HIGH COURT, KUMASI
DATE:14TH MARCH, 1962
BEFORE: DJABANOR J.
JUDGMENT OF DJABANOR J.
By a writ of summons issued at Kumasi on the 16th February, 1959, the plaintiff-appellant claimed from the defendants-respondents “cash the sum of £G299 4s. 4d. being the balance of cocoa purchasing account and the cost of 17 empty cocoa bags which defendants had failed to pay after repeated demands”. It was in the undefended list.
On the 18th March, 1959, the defendants filed an affidavit in support of an application for leave to defend this action. Paragraphs 6 and 7 of the affidavit read as follows:
“6. That it was then found and admitted by plaintiff that I had supplied plaintiff with seventy-five (75) bags cocoa worth £G665 12s. 6d., and that plaintiff had given me by way of cash advances, £G505, plaintiff was therefore to refund to me £G160 12s. 6d.

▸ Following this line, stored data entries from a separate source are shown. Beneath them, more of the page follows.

-- ===== PORT B =====
def rankValues : PySem.Dict String Int :=
  PySem.Dict.ofList [("Ace", 14), ("King", 13), ("Queen", 12), ("Jack", 11),
                     ("10", 10), ("9", 9), ("8", 8), ("7", 7), ("6", 6),
                     ("5", 5), ("4", 4), ("3", 3), ("2", 2)]

def get_high_card_alt (cards : List String) : Option String :=
  let best := cards.foldl (fun best card =>
    match rankValues.get? (((PySem.Str.split? card " of ").getD []).headD "") with
    | none => best
    | some v =>
      match best with
      | none => some v
      | some b => if v > b then some v else best) none
  best.map PySem.Int.toStr

-- ===== PRECONDITION & SPEC =====
def Spec_get_high_card (cards : List String) (out : Option String) : Prop := out = get_high_card_alt cards
instance (cards : List String) (out : Option String) : Decidable (Spec_get_high_card cards out) := by unfold Spec_get_high_card; infer_instance

-- ===== CLAIM (what is proved, stated in full; the proofs are below) =====
def Claim_equal_get_high_card : Prop := ∀ (cards : List String), Dom_get_high_card cards → Spec_get_high_card cards (get_high_card cards)

-- ===== LEMMAS AND PROOFS =====

-- the rank string of one card, shared by both ports
def rk (card : String) : String := ((PySem.Str.split? card " of ").getD []).headD ""

def val (r : String) : Option Int := rankValues.get? r

-- the sequence of recognized rank values of a hand
def vals (ranks : List String) : List Int := ranks.filterMap val

-- B's combining step on an already looked-up value
def maxo (best : Option Int) (v : Int) : Option Int :=
  match best with
  | none => some v
  | some b => if v > b then some v else best

-- A's cascade, as a function of the rank strings
def cascade (ranks : List String) : Option String :=
  if ranks.contains "Ace" then some "14"
  else if ranks.contains "King" then some "13"
  else if ranks.contains "Queen" then some "12"
  else if ranks.contains "Jack" then some "11"
  else if ranks.contains "10" then some "10"
  else if ranks.contains "9" then some "9"
  else if ranks.contains "8" then some "8"
  else if ranks.contains "7" then some "7"
  else if ranks.contains "6" then some "6"
  else if ranks.contains "5" then some "5"
  else if ranks.contains "4" then some "4"
  else if ranks.contains "3" then some "3"
  else if ranks.contains "2" then some "2"
  else none

lemma A_eq (cards : List String) : get_high_card cards = cascade (cards.map rk) := by
  unfold get_high_card cascade rk
  rw [PySem.List.foldl_append_singleton_eq_map, List.nil_append]

set_option maxHeartbeats 1000000 in
set_option maxRecDepth 8192 in
lemma val_cases (r : String) (v : Int) (h : val r = some v) :
    (r = "Ace" ∧ v = 14) ∨ (r = "King" ∧ v = 13) ∨ (r = "Queen" ∧ v = 12) ∨
    (r = "Jack" ∧ v = 11) ∨ (r = "10" ∧ v = 10) ∨ (r = "9" ∧ v = 9) ∨
    (r = "8" ∧ v = 8) ∨ (r = "7" ∧ v = 7) ∨ (r = "6" ∧ v = 6) ∨
    (r = "5" ∧ v = 5) ∨ (r = "4" ∧ v = 4) ∨ (r = "3" ∧ v = 3) ∨ (r = "2" ∧ v = 2) := by
  by_cases e1 : r = "Ace"
  · exact Or.inl ⟨e1, by rw [e1, show val "Ace" = some 14 from rfl] at h; exact (Option.some_inj.mp h).symm⟩
  by_cases e2 : r = "King"
  · exact Or.inr (Or.inl ⟨e2, by rw [e2, show val "King" = some 13 from rfl] at h; exact (Option.some_inj.mp h).symm⟩)
  by_cases e3 : r = "Queen"
  · exact Or.inr (Or.inr (Or.inl ⟨e3, by rw [e3, show val "Queen" = some 12 from rfl] at h; exact (Option.some_inj.mp h).symm⟩))
  by_cases e4 : r = "Jack"
  · exact Or.inr (Or.inr (Or.inr (Or.inl ⟨e4, by rw [e4, show val "Jack" = some 11 from rfl] at h; exact (Option.some_inj.mp h).symm⟩)))
  by_cases e5 : r = "10"
  · exact Or.inr (Or.inr (Or.inr (Or.inr (Or.inl ⟨e5, by rw [e5, show val "10" = some 10 from rfl] at h; exact (Option.some_inj.mp h).symm⟩))))
  by_cases e6 : r = "9"
  · exact Or.inr (Or.inr (Or.inr (Or.inr (Or.inr (Or.inl ⟨e6, by rw [e6, show val "9" = some 9 from rfl] at h; exact (Option.some_inj.mp h).symm⟩)))))
  by_cases e7 : r = "8"
  · exact Or.inr (Or.inr (Or.inr (Or.inr (Or.inr (Or.inr (Or.inl ⟨e7, by rw [e7, show val "8" = some 8 from rfl] at h; exact (Option.some_inj.mp h).symm⟩))))))
  by_cases e8 : r = "7"
  · exact Or.inr (Or.inr (Or.inr (Or.inr (Or.inr (Or.inr (Or.inr (Or.inl ⟨e8, by rw [e8, show val "7" = some 7 from rfl] at h; exact (Option.some_inj.mp h).symm⟩)))))))
  by_cases e9 : r = "6"
  · exact Or.inr (Or.inr (Or.inr (Or.inr (Or.inr (Or.inr (Or.inr (Or.inr (Or.inl ⟨e9, by rw [e9, show val "6" = some 6 from rfl] at h; exact (Option.some_inj.mp h).symm⟩))))))))
  by_cases e10 : r = "5"
  · exact Or.inr (Or.inr (Or.inr (Or.inr (Or.inr (Or.inr (Or.inr (Or.inr (Or.inr (Or.inl ⟨e10, by rw [e10, show val "5" = some 5 from rfl] at h; exact (Option.some_inj.mp h).symm⟩)))))))))
  by_cases e11 : r = "4"
  · exact Or.inr (Or.inr (Or.inr (Or.inr (Or.inr (Or.inr (Or.inr (Or.inr (Or.inr (Or.inr (Or.inl ⟨e11, by rw [e11, show val "4" = some 4 from rfl] at h; exact (Option.some_inj.mp h).symm⟩))))))))))
  by_cases e12 : r = "3"
  · exact Or.inr (Or.inr (Or.inr (Or.inr (Or.inr (Or.inr (Or.inr (Or.inr (Or.inr (Or.inr (Or.inr (Or.inl ⟨e12, by rw [e12, show val "3" = some 3 from rfl] at h; exact (Option.some_inj.mp h).symm⟩)))))))))))
  by_cases e13 : r = "2"
  · exact Or.inr (Or.inr (Or.inr (Or.inr (Or.inr (Or.inr (Or.inr (Or.inr (Or.inr (Or.inr (Or.inr (Or.inr (⟨e13, by rw [e13, show val "2" = some 2 from rfl] at h; exact (Option.some_inj.mp h).symm⟩))))))))))))
  · exfalso
    have hrv : rankValues = PySem.Dict.mk [("Ace", 14), ("King", 13), ("Queen", 12), ("Jack", 11), ("10", 10), ("9", 9), ("8", 8), ("7", 7), ("6", 6), ("5", 5), ("4", 4), ("3", 3), ("2", 2)] := by rfl
    rw [val, hrv] at h
    simp only [PySem.Dict.get?_mk_cons] at h
    rw [if_neg (fun hb => e1 (eq_of_beq hb).symm)] at h
    rw [if_neg (fun hb => e2 (eq_of_beq hb).symm)] at h
    rw [if_neg (fun hb => e3 (eq_of_beq hb).symm)] at h
    rw [if_neg (fun hb => e4 (eq_of_beq hb).symm)] at h
    rw [if_neg (fun hb => e5 (eq_of_beq hb).symm)] at h
    rw [if_neg (fun hb => e6 (eq_of_beq hb).symm)] at h
    rw [if_neg (fun hb => e7 (eq_of_beq hb).symm)] at h
    rw [if_neg (fun hb => e8 (eq_of_beq hb).symm)] at h
    rw [if_neg (fun hb => e9 (eq_of_beq hb).symm)] at h
    rw [if_neg (fun hb => e10 (eq_of_beq hb).symm)] at h
    rw [if_neg (fun hb => e11 (eq_of_beq hb).symm)] at h
    rw [if_neg (fun hb => e12 (eq_of_beq hb).symm)] at h
    rw [if_neg (fun hb => e13 (eq_of_beq hb).symm)] at h
    simp [PySem.Dict.get?] at h

lemma mem_vals_iff (ranks : List String) (r : String) (v : Int)
    (hv : val r = some v) (hinj : ∀ r', val r' = some v → r' = r) :
    v ∈ vals ranks ↔ r ∈ ranks := by
  simp only [vals, List.mem_filterMap]
  constructor
  · rintro ⟨r', hr', hval⟩
    rwa [hinj r' hval] at hr'
  · intro hr
    exact ⟨r, hr, hv⟩

lemma vals_bound (ranks : List String) (v : Int) (h : v ∈ vals ranks) : 2 ≤ v ∧ v ≤ 14 := by
  simp only [vals, List.mem_filterMap] at h
  obtain ⟨r, -, hval⟩ := h
  rcases val_cases r v hval with ⟨-,rfl⟩|⟨-,rfl⟩|⟨-,rfl⟩|⟨-,rfl⟩|⟨-,rfl⟩|⟨-,rfl⟩|⟨-,rfl⟩|⟨-,rfl⟩|⟨-,rfl⟩|⟨-,rfl⟩|⟨-,rfl⟩|⟨-,rfl⟩|⟨-,rfl⟩ <;> omega

lemma inj14 : ∀ r, val r = some 14 → r = "Ace" := by
  intro r hr
  rcases val_cases r 14 hr with ⟨h,hv⟩|⟨h,hv⟩|⟨h,hv⟩|⟨h,hv⟩|⟨h,hv⟩|⟨h,hv⟩|⟨h,hv⟩|⟨h,hv⟩|⟨h,hv⟩|⟨h,hv⟩|⟨h,hv⟩|⟨h,hv⟩|⟨h,hv⟩ <;> first | exact h | omega

lemma inj13 : ∀ r, val r = some 13 → r = "King" := by
  intro r hr
  rcases val_cases r 13 hr with ⟨h,hv⟩|⟨h,hv⟩|⟨h,hv⟩|⟨h,hv⟩|⟨h,hv⟩|⟨h,hv⟩|⟨h,hv⟩|⟨h,hv⟩|⟨h,hv⟩|⟨h,hv⟩|⟨h,hv⟩|⟨h,hv⟩|⟨h,hv⟩ <;> first | exact h | omega

lemma inj12 : ∀ r, val r = some 12 → r = "Queen" := by
  intro r hr
  rcases val_cases r 12 hr with ⟨h,hv⟩|⟨h,hv⟩|⟨h,hv⟩|⟨h,hv⟩|⟨h,hv⟩|⟨h,hv⟩|⟨h,hv⟩|⟨h,hv⟩|⟨h,hv⟩|⟨h,hv⟩|⟨h,hv⟩|⟨h,hv⟩|⟨h,hv⟩ <;> first | exact h | omega

lemma inj11 : ∀ r, val r = some 11 → r = "Jack" := by
  intro r hr
  rcases val_cases r 11 hr with ⟨h,hv⟩|⟨h,hv⟩|⟨h,hv⟩|⟨h,hv⟩|⟨h,hv⟩|⟨h,hv⟩|⟨h,hv⟩|⟨h,hv⟩|⟨h,hv⟩|⟨h,hv⟩|⟨h,hv⟩|⟨h,hv⟩|⟨h,hv⟩ <;> first | exact h | omega

lemma inj10 : ∀ r, val r = some 10 → r = "10" := by
  intro r hr
  rcases val_cases r 10 hr with ⟨h,hv⟩|⟨h,hv⟩|⟨h,hv⟩|⟨h,hv⟩|⟨h,hv⟩|⟨h,hv⟩|⟨h,hv⟩|⟨h,hv⟩|⟨h,hv⟩|⟨h,hv⟩|⟨h,hv⟩|⟨h,hv⟩|⟨h,hv⟩ <;> first | exact h | omega

lemma inj9 : ∀ r, val r = some 9 → r = "9" := by
  intro r hr
  rcases val_cases r 9 hr with ⟨h,hv⟩|⟨h,hv⟩|⟨h,hv⟩|⟨h,hv⟩|⟨h,hv⟩|⟨h,hv⟩|⟨h,hv⟩|⟨h,hv⟩|⟨h,hv⟩|⟨h,hv⟩|⟨h,hv⟩|⟨h,hv⟩|⟨h,hv⟩ <;> first | exact h | omega

lemma inj8 : ∀ r, val r = some 8 → r = "8" := by
  intro r hr
  rcases val_cases r 8 hr with ⟨h,hv⟩|⟨h,hv⟩|⟨h,hv⟩|⟨h,hv⟩|⟨h,hv⟩|⟨h,hv⟩|⟨h,hv⟩|⟨h,hv⟩|⟨h,hv⟩|⟨h,hv⟩|⟨h,hv⟩|⟨h,hv⟩|⟨h,hv⟩ <;> first | exact h | omega

lemma inj7 : ∀ r, val r = some 7 → r = "7" := by
  intro r hr
  rcases val_cases r 7 hr with ⟨h,hv⟩|⟨h,hv⟩|⟨h,hv⟩|⟨h,hv⟩|⟨h,hv⟩|⟨h,hv⟩|⟨h,hv⟩|⟨h,hv⟩|⟨h,hv⟩|⟨h,hv⟩|⟨h,hv⟩|⟨h,hv⟩|⟨h,hv⟩ <;> first | exact h | omega

lemma inj6 : ∀ r, val r = some 6 → r = "6" := by
  intro r hr
  rcases val_cases r 6 hr with ⟨h,hv⟩|⟨h,hv⟩|⟨h,hv⟩|⟨h,hv⟩|⟨h,hv⟩|⟨h,hv⟩|⟨h,hv⟩|⟨h,hv⟩|⟨h,hv⟩|⟨h,hv⟩|⟨h,hv⟩|⟨h,hv⟩|⟨h,hv⟩ <;> first | exact h | omega

lemma inj5 : ∀ r, val r = some 5 → r = "5" := by
  intro r hr
  rcases val_cases r 5 hr with ⟨h,hv⟩|⟨h,hv⟩|⟨h,hv⟩|⟨h,hv⟩|⟨h,hv⟩|⟨h,hv⟩|⟨h,hv⟩|⟨h,hv⟩|⟨h,hv⟩|⟨h,hv⟩|⟨h,hv⟩|⟨h,hv⟩|⟨h,hv⟩ <;> first | exact h | omega

lemma inj4 : ∀ r, val r = some 4 → r = "4" := by
  intro r hr
  rcases val_cases r 4 hr with ⟨h,hv⟩|⟨h,hv⟩|⟨h,hv⟩|⟨h,hv⟩|⟨h,hv⟩|⟨h,hv⟩|⟨h,hv⟩|⟨h,hv⟩|⟨h,hv⟩|⟨h,hv⟩|⟨h,hv⟩|⟨h,hv⟩|⟨h,hv⟩ <;> first | exact h | omega

lemma inj3 : ∀ r, val r = some 3 → r = "3" := by
  intro r hr
  rcases val_cases r 3 hr with ⟨h,hv⟩|⟨h,hv⟩|⟨h,hv⟩|⟨h,hv⟩|⟨h,hv⟩|⟨h,hv⟩|⟨h,hv⟩|⟨h,hv⟩|⟨h,hv⟩|⟨h,hv⟩|⟨h,hv⟩|⟨h,hv⟩|⟨h,hv⟩ <;> first | exact h | omega

lemma inj2 : ∀ r, val r = some 2 → r = "2" := by
  intro r hr
  rcases val_cases r 2 hr with ⟨h,hv⟩|⟨h,hv⟩|⟨h,hv⟩|⟨h,hv⟩|⟨h,hv⟩|⟨h,hv⟩|⟨h,hv⟩|⟨h,hv⟩|⟨h,hv⟩|⟨h,hv⟩|⟨h,hv⟩|⟨h,hv⟩|⟨h,hv⟩ <;> first | exact h | omega

lemma foldl_maxo_some (l : List Int) (b : Int) :
    l.foldl maxo (some b) = some (l.foldl max b) := by
  induction l generalizing b with
  | nil => rfl
  | cons v t ih =>
    simp only [List.foldl_cons, maxo]
    rw [show (if v > b then some v else some b) = some (max b v) by
      rcases le_or_gt v b with h | h
      · simp [not_lt.mpr h, max_eq_left h]
      · simp [h, max_eq_right h.le]]
    exact ih (max b v)

lemma foldl_maxo_none (l : List Int) : l.foldl maxo none = l.max? := by
  cases l with
  | nil => rfl
  | cons a t =>
    show t.foldl maxo (maxo none a) = _
    rw [show maxo none a = some a from rfl, foldl_maxo_some]
    simp [List.max?]

lemma max?_eq_some_of_mem_of_le (l : List Int) (v : Int) (hv : v ∈ l)
    (hle : ∀ w ∈ l, w ≤ v) : l.max? = some v :=
  List.max?_eq_some_iff.mpr ⟨hv, hle⟩

lemma fold_eq (cards : List String) (acc : Option Int) :
    cards.foldl (fun best card =>
      match rankValues.get? (((PySem.Str.split? card " of ").getD []).headD "") with
      | none => best
      | some v =>
        match best with
        | none => some v
        | some b => if v > b then some v else best) acc
      = (vals (cards.map rk)).foldl maxo acc := by
  induction cards generalizing acc with
  | nil => rfl
  | cons c t ih =>
    simp only [List.foldl_cons, List.map_cons]
    cases h : val (rk c) with
    | none =>
      rw [show (match rankValues.get? (((PySem.Str.split? c " of ").getD []).headD "") with
        | none => acc
        | some v => match acc with
          | none => some v
          | some b => if v > b then some v else acc) = acc from by
          rw [show rankValues.get? (((PySem.Str.split? c " of ").getD []).headD "") = val (rk c) from rfl, h]]
      rw [ih]
      simp only [vals, List.filterMap_cons, h]
    | some v =>
      rw [show (match rankValues.get? (((PySem.Str.split? c " of ").getD []).headD "") with
        | none => acc
        | some v => match acc with
          | none => some v
          | some b => if v > b then some v else acc) = maxo acc v from by
          rw [show rankValues.get? (((PySem.Str.split? c " of ").getD []).headD "") = val (rk c) from rfl, h]; rfl]
      rw [ih]
      simp only [vals, List.filterMap_cons, h]
      rfl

This amount he has not yet paid.
7. That the plaintiff rather owes me £G160 12s. 6d.
This was sought to be amended to read: “6. That first defendant was found to have supplied plaintiff with 812/3 bags of cocoa worth £G727 5s. and to have obtained cash advance to the tune of £G590.
7. That the plaintiff rather owes me £G137 5s.
In the premises I make this affidavit asking leave to defend the suit and to counterclaim for £G137 15s.”
On the 15th May, 1959, when the case was called the plaintiff asked leave to amend his affidavit and the amount claimed. This was granted. Defendant also asked leave to amend his affidavit but this was adjourned for a formal amendment to be filed. This was done on the 18th May, 1959.
On the 29th May, without formally granting the defendants leave to defend, and without allowing the amendment to be filed, and without ordering pleadings, by the agreement of counsel, the court referred the matter to a referee for enquiring into the accounts.
From all the circumstances I am prepared to accept that leave was granted to the defendants to defend.
I think the omission of this fact in the record book must have been an oversight for in any case actual leave was granted and the case was referred to a referee. But then no pleadings were ordered. I accept the writ as a statement of claim but there does not appear to be any defence filed much less a formal notice to file a counterclaim or even the counterclaim itself. In view of the rules and orders I am unable to say that the affidavit in support of leave to defend included the counterclaim. At the best it could only have been notice of a counterclaim—not the counterclaim itself.
Order 18 rule 4 of the Schedule to Cap. 4 (which was the relevant procedure in 1959) reads as follows: 4. (a) “No defendant shall be allowed to set up any such counterclaim or set-off unless he shall have lodged with
[p.170] of [1962] 1 GLR 169
the Registrar four clear before the return day a notice in original, and as many duplicates thereof as there are plaintiffs, containing his name and address and a concise statement of the grounds of such counterclaim or set-off, and shall have paid the same court and service fees as would be payable if he were claiming by writ of summons: Provided that the court may in its discretion, and on such terms as may seem just, allow the defendant to set up a
counter-claim or set off notwithstanding that such notice has not been dully lodged”.
It follows therefore that there was no proper counterclaim before the court and the judgment in favour of defendant on his counterclaim was bad and must be aside.